Exemples de requêtes awareness typiques adressées à ChatGPT ou Perplexity :
- “Qu’est-ce que le GEO et en quoi est-ce différent du SEO ?”
- “Pourquoi mon site n’apparaît pas dans les réponses de ChatGPT ?”
- “Comment les IA comme Perplexity choisissent leurs sources ?”
- “Est-ce que le SEO est mort avec l’essor des IA génératives ?”
- “Comment rendre mon contenu B2B visible dans les réponses des LLMs ?”
Ces requêtes appellent des pages éducatives et définitionnelles. L’IA cherche une source qui explique clairement un concept, avec des définitions précises, un contexte factuel, et une structure qui permet l’extraction de passages autonomes.
Le format gagnant à cette étape est la page pilier : une page de ressource qui répond complètement à la question principale d’un sujet, avec des sections répondant chacune à une sous-question réelle. Elle doit être autoportante, sans supposer que l’acheteur a lu d’autres pages du site. Comprendre comment les LLMs sélectionnent leurs sources est indispensable pour calibrer ces pages.

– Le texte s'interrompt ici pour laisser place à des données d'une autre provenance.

-- pv_equiv track=rewrite | github.com/nipusapu/giraffe-re-identification-for-wellington-zoo | sift/query_sift_reid.py | build_id_image_maps
-- ===== SOURCE A (Python) =====
-- from collections import defaultdict
-- from typing import Dict, List, Tuple, Any, Optional
--
-- def build_id_image_maps(item_meta: Dict[int, Dict[str, Any]]) -> Tuple[Dict[str, int], List[str], List[str]]:
--     """
--     Build useful lookups:
--       • id_image_counts: gid → #distinct gallery images present in meta
--       • all_gids: sorted unique identities
--       • all_gallery_images: sorted unique gallery image names
--     """
--     images_by_id: Dict[str, set] = defaultdict(set)
--     gallery_images: set = set()
--     for _, info in item_meta.items():
--         gid = str(info["gid"])
--         img = str(info["image"])
--         images_by_id[gid].add(img)
--         gallery_images.add(img)
--     id_image_counts = {gid: len(imgs) for gid, imgs in images_by_id.items()}
--     all_gids = sorted(images_by_id.keys())
--     all_gallery_images = sorted(gallery_images)
--     return id_image_counts, all_gids, all_gallery_images
-- ===== SOURCE B (Python) =====
-- def build_id_image_maps(item_meta):
--     """Sorting instead of hashing: no sets or dict-of-sets are maintained.
--     Distinct images per gid are counted by a per-gid filter followed by
--     sort + adjacent-deduplication; the unique sorted lists come from the
--     same sort/adjacent-dedup pass over the flat pair list."""
--     pairs = [(str(info["gid"]), str(info["image"])) for info in item_meta.values()]
--     gids_in_order = list(dict.fromkeys(g for g, _ in pairs))
--     id_image_counts = {
--         g: len(_dedup_adjacent(sorted(i for g2, i in pairs if g2 == g)))
--         for g in gids_in_order
--     }
--     all_gids = sorted(gids_in_order)
--     all_gallery_images = _dedup_adjacent(sorted(i for _, i in pairs))
--     return id_image_counts, all_gids, all_gallery_images
--
--
-- def _dedup_adjacent(ys):
--     # keep an element iff it differs from the previously kept one
--     out = []
--     for y in ys:
--         if not out or y != out[-1]:
--             out.append(y)
--     return out
-- ===== Notes on version B (the rewrite author's own statement) =====
-- stated objective: alternative
-- what changed: Replaces A's incrementally maintained dict-of-sets and running hash set by sorting: a flat pair list is built once, distinct images per gid are counted by a per-gid filter plus sort and adjacent-dedup scan, and the unique sorted outputs come from the same sort/adjacent-dedup pass instead of sorting hash sets.
import Mathlib
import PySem

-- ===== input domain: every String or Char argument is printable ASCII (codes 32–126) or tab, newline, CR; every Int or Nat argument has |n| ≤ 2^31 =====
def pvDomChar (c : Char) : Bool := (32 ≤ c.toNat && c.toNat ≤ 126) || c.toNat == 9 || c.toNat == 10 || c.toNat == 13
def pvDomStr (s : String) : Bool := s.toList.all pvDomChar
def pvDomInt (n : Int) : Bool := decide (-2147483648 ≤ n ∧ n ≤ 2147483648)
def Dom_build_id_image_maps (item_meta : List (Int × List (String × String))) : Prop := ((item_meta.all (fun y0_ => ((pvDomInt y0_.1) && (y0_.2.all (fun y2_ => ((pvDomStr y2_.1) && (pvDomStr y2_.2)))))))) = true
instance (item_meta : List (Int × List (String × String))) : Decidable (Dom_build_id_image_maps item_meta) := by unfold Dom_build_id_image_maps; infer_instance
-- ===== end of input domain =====

-- B replaces A's dict-of-sets + running hash set by sorting: distinct images per gid are
-- counted by a per-gid filter plus sort/adjacent-dedup (alternative decomposition; not faster).


-- info[k] (str(...) on a str value is the identity); Pre_ guarantees the key is present,
-- so the "" default of getD is never the result on admitted inputs.
def pvInfoGet (info : List (String × String)) (k : String) : String :=
  (PySem.Dict.ofList info).getD k ""

-- ===== PORT A =====
def build_id_image_maps (item_meta : List (Int × List (String × String))) : (List (String × Int)) × List String × List String :=
  -- for _, info in item_meta.items(): images_by_id[gid].add(img); gallery_images.add(img)
  let st := ((PySem.Dict.ofList item_meta).values).foldl
    (fun (st : PySem.Dict String (PySem.Set String) × PySem.Set String) info =>
      let gid := pvInfoGet info "gid"
      let img := pvInfoGet info "image"
      (st.1.modify gid PySem.Set.empty (fun s => s.add img), st.2.add img))
    (PySem.Dict.empty, PySem.Set.empty)
  let id_image_counts := st.1.items.map (fun gi => (gi.1, PySem.Set.len gi.2))
  let all_gids := PySem.List.sorted st.1.keys (fun x => x)
  let all_gallery_images := PySem.List.sorted st.2 (fun x => x)
  (id_image_counts, all_gids, all_gallery_images)

-- ===== PORT B =====
-- _dedup_adjacent: 'for y in ys: if not out or y != out[-1]: out.append(y)'
-- (append y unless out is nonempty with last element y, i.e. unless out.getLast? = some y)
def pvDedupAdjacent (ys : List String) : List String :=
  ys.foldl (fun out y => if out.getLast? = some y then out else out ++ [y]) []

def build_id_image_maps_alt (item_meta : List (Int × List (String × String))) : (List (String × Int)) × List String × List String :=
  -- pairs = [(str(info["gid"]), str(info["image"])) for info in item_meta.values()]
  let pairs := ((PySem.Dict.ofList item_meta).values).map
    (fun info => (pvInfoGet info "gid", pvInfoGet info "image"))
  -- gids_in_order = list(dict.fromkeys(g for g, _ in pairs))
  let gids_in_order := PySem.List.dedup (pairs.map (fun p => p.1))
  -- {g: len(_dedup_adjacent(sorted(i for g2, i in pairs if g2 == g))) for g in gids_in_order}
  let id_image_counts := (gids_in_order.foldl
    (fun (d : PySem.Dict String Int) g =>
      d.insert g ((pvDedupAdjacent (PySem.List.sorted
        ((pairs.filter (fun p => p.1 == g)).map (fun p => p.2)) (fun x => x))).length : Int))
    PySem.Dict.empty).items
  let all_gids := PySem.List.sorted gids_in_order (fun x => x)
  let all_gallery_images := pvDedupAdjacent (PySem.List.sorted (pairs.map (fun p => p.2)) (fun x => x))
  (id_image_counts, all_gids, all_gallery_images)

-- ===== PRECONDITION & SPEC =====
-- Pre_ requires every entry's info dict to contain both "gid" and "image" keys; elsewhere
-- Python A raises KeyError (as does B).
def Pre_build_id_image_maps (item_meta : List (Int × List (String × String))) : Prop :=
  ∀ kv ∈ item_meta, "gid" ∈ kv.2.map Prod.fst ∧ "image" ∈ kv.2.map Prod.fst
instance (item_meta : List (Int × List (String × String))) : Decidable (Pre_build_id_image_maps item_meta) := by unfold Pre_build_id_image_maps; infer_instance

def pvWitness_build_id_image_maps : (List (Int × List (String × String))) :=
  [(0, [("gid", "a"), ("image", "x")]), (1, [("gid", "a"), ("image", "y")])]

def Spec_build_id_image_maps (item_meta : List (Int × List (String × String))) (out : (List (String × Int)) × List String × List String) : Prop := out = build_id_image_maps_alt item_meta
instance (item_meta : List (Int × List (String × String))) (out : (List (String × Int)) × List String × List String) : Decidable (Spec_build_id_image_maps item_meta out) := by unfold Spec_build_id_image_maps; infer_instance

-- ===== CLAIM (what is proved, stated in full; the proofs are below) =====
def Claim_equal_build_id_image_maps : Prop := ∀ (item_meta : List (Int × List (String × String))), Dom_build_id_image_maps item_meta → Pre_build_id_image_maps item_meta → Spec_build_id_image_maps item_meta (build_id_image_maps item_meta)

-- ===== LEMMAS AND PROOFS =====

-- the value stored under g by A's modify-loop: the images of g's entries, in order
lemma pv_getD_fold (l : List (String × String)) (d : PySem.Dict String (PySem.Set String)) (g : String) :
    (l.foldl (fun d p => d.modify p.1 PySem.Set.empty (fun s => s.add p.2)) d).getD g PySem.Set.empty
      = PySem.Set.update (d.getD g PySem.Set.empty) ((l.filter (fun p => p.1 == g)).map Prod.snd) := by
  induction l generalizing d with
  | nil => simp [PySem.Set.update_nil]
  | cons p l ih =>
    simp only [List.foldl_cons, ih, List.filter_cons]
    by_cases h : p.1 = g
    · simp [h, PySem.Set.update_cons]
    · have h' : ¬ (p.1 == g) = true := by simpa using h
      simp [PySem.Dict.getD_modify, Ne.symm h, h']

-- in a strictly increasing list every element is ≤ the last one
lemma pv_le_getLast (out : List String) (h : out.Pairwise (· < ·)) (z : String) (hz : z ∈ out)
    (l : String) (hl : out.getLast? = some l) : z ≤ l := by
  induction out with
  | nil => cases hz
  | cons x t ih =>
    cases t with
    | nil =>
      simp at hz hl; simp [hz, hl]
    | cons y s =>
      rw [List.getLast?_cons_cons] at hl
      rcases List.mem_cons.1 hz with hzx | hzt
      · subst hzx
        have hlm : l ∈ y :: s := List.mem_of_getLast? hl
        exact le_of_lt ((List.pairwise_cons.1 h).1 l hlm)
      · exact ih (List.pairwise_cons.1 h).2 hzt hl

-- invariant of B's adjacent-dedup loop over a sorted list
lemma pv_dedupAdj_inv (ys : List String) (out : List String)
    (hys : ys.Pairwise (· ≤ ·)) (hout : out.Pairwise (· < ·))
    (hle : ∀ z ∈ out, ∀ y ∈ ys, z ≤ y) :
    (ys.foldl (fun out y => if out.getLast? = some y then out else out ++ [y]) out).Pairwise (· < ·) ∧
    (∀ w, w ∈ ys.foldl (fun out y => if out.getLast? = some y then out else out ++ [y]) out ↔ w ∈ out ∨ w ∈ ys) := by
  induction ys generalizing out with
  | nil => exact ⟨hout, fun w => by simp⟩
  | cons y t ih =>
    obtain ⟨hy, ht⟩ := List.pairwise_cons.1 hys
    simp only [List.foldl_cons]
    by_cases hlast : out.getLast? = some y
    · rw [if_pos hlast]
      have hmem : y ∈ out := List.mem_of_getLast? hlast
      obtain ⟨h1, h2⟩ := ih out ht hout
        (fun z hz b hb => le_trans (hle z hz y (List.mem_cons_self)) (hy b hb))
      refine ⟨h1, fun w => ?_⟩
      rw [h2 w]
      constructor
      · rintro (h | h) <;> simp [h]
      · rintro (h | h)
        · exact Or.inl h
        · rcases List.mem_cons.1 h with rfl | h
          · exact Or.inl hmem
          · exact Or.inr h
    · rw [if_neg hlast]
      have hout' : (out ++ [y]).Pairwise (· < ·) := by
        rw [List.pairwise_append]
        refine ⟨hout, List.pairwise_singleton _ _, fun z hz b hb => ?_⟩
        rw [List.mem_singleton] at hb; rw [hb]
        cases hgl : out.getLast? with
        | none => exact absurd (List.getLast?_eq_none_iff.1 hgl) (List.ne_nil_of_mem hz)
        | some l =>
          have h1 : z ≤ l := pv_le_getLast out hout z hz l hgl
          have h2 : l ≤ y := hle l (List.mem_of_getLast? hgl) y List.mem_cons_self
          have h3 : l ≠ y := fun he => hlast (he ▸ hgl)
          exact lt_of_le_of_lt h1 (lt_of_le_of_ne h2 h3)
      obtain ⟨h1, h2⟩ := ih (out ++ [y]) ht hout'
        (fun z hz b hb => by
          rcases List.mem_append.1 hz with hz | hz
          · exact le_trans (hle z hz y List.mem_cons_self) (hy b hb)
          · rw [List.mem_singleton] at hz; subst hz; exact hy b hb)
      refine ⟨h1, fun w => ?_⟩
      rw [h2 w]
      simp [or_assoc]

-- adjacent-dedup of a sorted list IS the sorted list of the distinct elements
lemma pv_dedupAdj_sorted (l : List String) :
    pvDedupAdjacent (PySem.List.sorted l (fun x => x) false)
      = PySem.List.sorted (PySem.Set.ofList l) (fun x => x) false := by
  have hs : (PySem.List.sorted l (fun x => x) false).Pairwise (· ≤ ·) :=
    PySem.List.sorted_pairwise l (fun x => x)
  obtain ⟨hpw, hmem⟩ := pv_dedupAdj_inv (PySem.List.sorted l (fun x => x) false) []
    hs (List.Pairwise.nil) (by simp)
  unfold pvDedupAdjacent
  have hperm : (List.foldl (fun out y => if out.getLast? = some y then out else out ++ [y]) []
      (PySem.List.sorted l (fun x => x) false)).Perm (PySem.Set.ofList l) := by
    have hnd1 : (List.foldl (fun out y => if out.getLast? = some y then out else out ++ [y]) []
        (PySem.List.sorted l (fun x => x) false)).Nodup := hpw.imp (fun h => ne_of_lt h)
    rw [List.perm_ext_iff_of_nodup hnd1 (PySem.Set.nodup_ofList l)]
    intro a
    rw [hmem a, PySem.Set.mem_ofList, PySem.List.mem_sorted]
    simp
  exact (PySem.List.sorted_eq_of_perm_of_pairwise_lt _ _ (fun x => x) hperm hpw).symm

-- ===== VERDICT (by name: the statement is the Claim_ definition above) =====
theorem build_id_image_maps_spec : Claim_equal_build_id_image_maps := by
  intro item_meta _ _
  unfold Spec_build_id_image_maps build_id_image_maps build_id_image_maps_alt
  set vals := (PySem.Dict.ofList item_meta).values with hv
  set f : List (String × String) → String × String :=
    fun info => (pvInfoGet info "gid", pvInfoGet info "image") with hf
  set xs := vals.map f with hxs
  have hfold :
      vals.foldl
        (fun (st : PySem.Dict String (PySem.Set String) × PySem.Set String) info =>
          (st.1.modify (pvInfoGet info "gid") PySem.Set.empty
              (fun s => s.add (pvInfoGet info "image")),
           st.2.add (pvInfoGet info "image")))
        (PySem.Dict.empty, PySem.Set.empty)
        = (xs.foldl (fun d p => d.modify p.1 PySem.Set.empty (fun s => s.add p.2)) PySem.Dict.empty,
           xs.foldl (fun s p => s.add p.2) PySem.Set.empty) := by
    rw [hxs, List.foldl_map, List.foldl_map, ← PySem.List.foldl_prod_mk]
  simp only [hfold]
  set D := xs.foldl (fun d p => d.modify p.1 PySem.Set.empty (fun s => s.add p.2)) PySem.Dict.empty with hD
  have hkeys : D.keys = PySem.Set.ofList (xs.map Prod.fst) := by
    rw [hD, PySem.Dict.keys_foldl_modify_key xs Prod.fst PySem.Set.empty (fun _ p s => s.add p.2)]
    simp [PySem.Set.update_nil_left]
  have hnd : D.keys.Nodup := by
    rw [hkeys]; exact PySem.Set.nodup_ofList _
  have hgal : xs.foldl (fun (s : PySem.Set String) p => s.add p.2) PySem.Set.empty
      = PySem.Set.ofList (xs.map Prod.snd) := by
    rw [← PySem.Set.update_map_eq_foldl_add, PySem.Set.update_empty]
  have hget : ∀ g, D.getD g PySem.Set.empty
      = PySem.Set.ofList ((xs.filter (fun p => p.1 == g)).map Prod.snd) := by
    intro g
    rw [hD, pv_getD_fold]
    simp [PySem.Set.update_nil_left]
  have hdedup : PySem.List.dedup (xs.map (fun p => p.1)) = PySem.Set.ofList (xs.map Prod.fst) := by
    simp [PySem.List.dedup_eq_ofList]
  refine Prod.ext ?_ (Prod.ext ?_ ?_)
  · -- id_image_counts
    show D.items.map (fun gi => (gi.1, PySem.Set.len gi.2)) = _
    rw [PySem.Dict.items_eq_map_keys D hnd PySem.Set.empty, List.map_map, hkeys]
    rw [hdedup, PySem.Dict.items_foldl_insert_fresh _ _ _ _
      (fun a _ => PySem.Dict.contains_empty a) (by simp)]
    have hie : (PySem.Dict.empty : PySem.Dict String Int).items = [] := rfl
    rw [hie, List.nil_append]
    refine List.map_congr_left ?_
    intro k _
    simp only [Function.comp]
    rw [hget k, pv_dedupAdj_sorted]
    show (k, ((PySem.Set.ofList ((xs.filter (fun p => p.1 == k)).map Prod.snd)).length : Int)) = _
    rw [PySem.List.length_sorted]
  · -- all_gids
    show PySem.List.sorted D.keys (fun x => x) = _
    rw [hkeys, hdedup]
  · -- all_gallery_images
    show PySem.List.sorted (xs.foldl (fun (s : PySem.Set String) p => s.add p.2) PySem.Set.empty) (fun x => x) = _
    rw [hgal, ← pv_dedupAdj_sorted]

Ce qui ne fonctionne pas à l’awareness : les articles de blog vagues (type “les tendances du marketing digital en 2026”), les pages de service orientées commercialement, les contenus qui supposent une connaissance préalable du domaine. Ces formats sont peu extractibles sur des requêtes exploratoires.
Ce qu’il faut optimiser : des définitions claires, des titres de sections sous forme de questions, un TL;DR autoportant en début d’article, et une FAQ qui anticipe les sous-questions naturelles de l’acheteur en phase de découverte. Les ressources qui expliquent comment rendre un contenu citable formalisent ces critères de structure.
Étape 2, Consideration : les comparatifs et les critères de choix
À la consideration, l’acheteur a compris le sujet. Il cartographie maintenant les options et cherche à distinguer les acteurs entre eux. Ses requêtes deviennent comparatives, orientées vers des listes et des critères.
Exemples de requêtes consideration typiques adressées à ChatGPT ou Perplexity :
- “Quelles sont les meilleures agences GEO en France ?”
- “Différence entre accompagnement GEO et audit GEO ?”
- “SEO technique vs GEO : que prioriser pour un éditeur SaaS B2B ?”
- “Critères pour choisir une agence spécialisée en GEO ?”
- “Que comprend un audit GEO et combien coûte-t-il ?”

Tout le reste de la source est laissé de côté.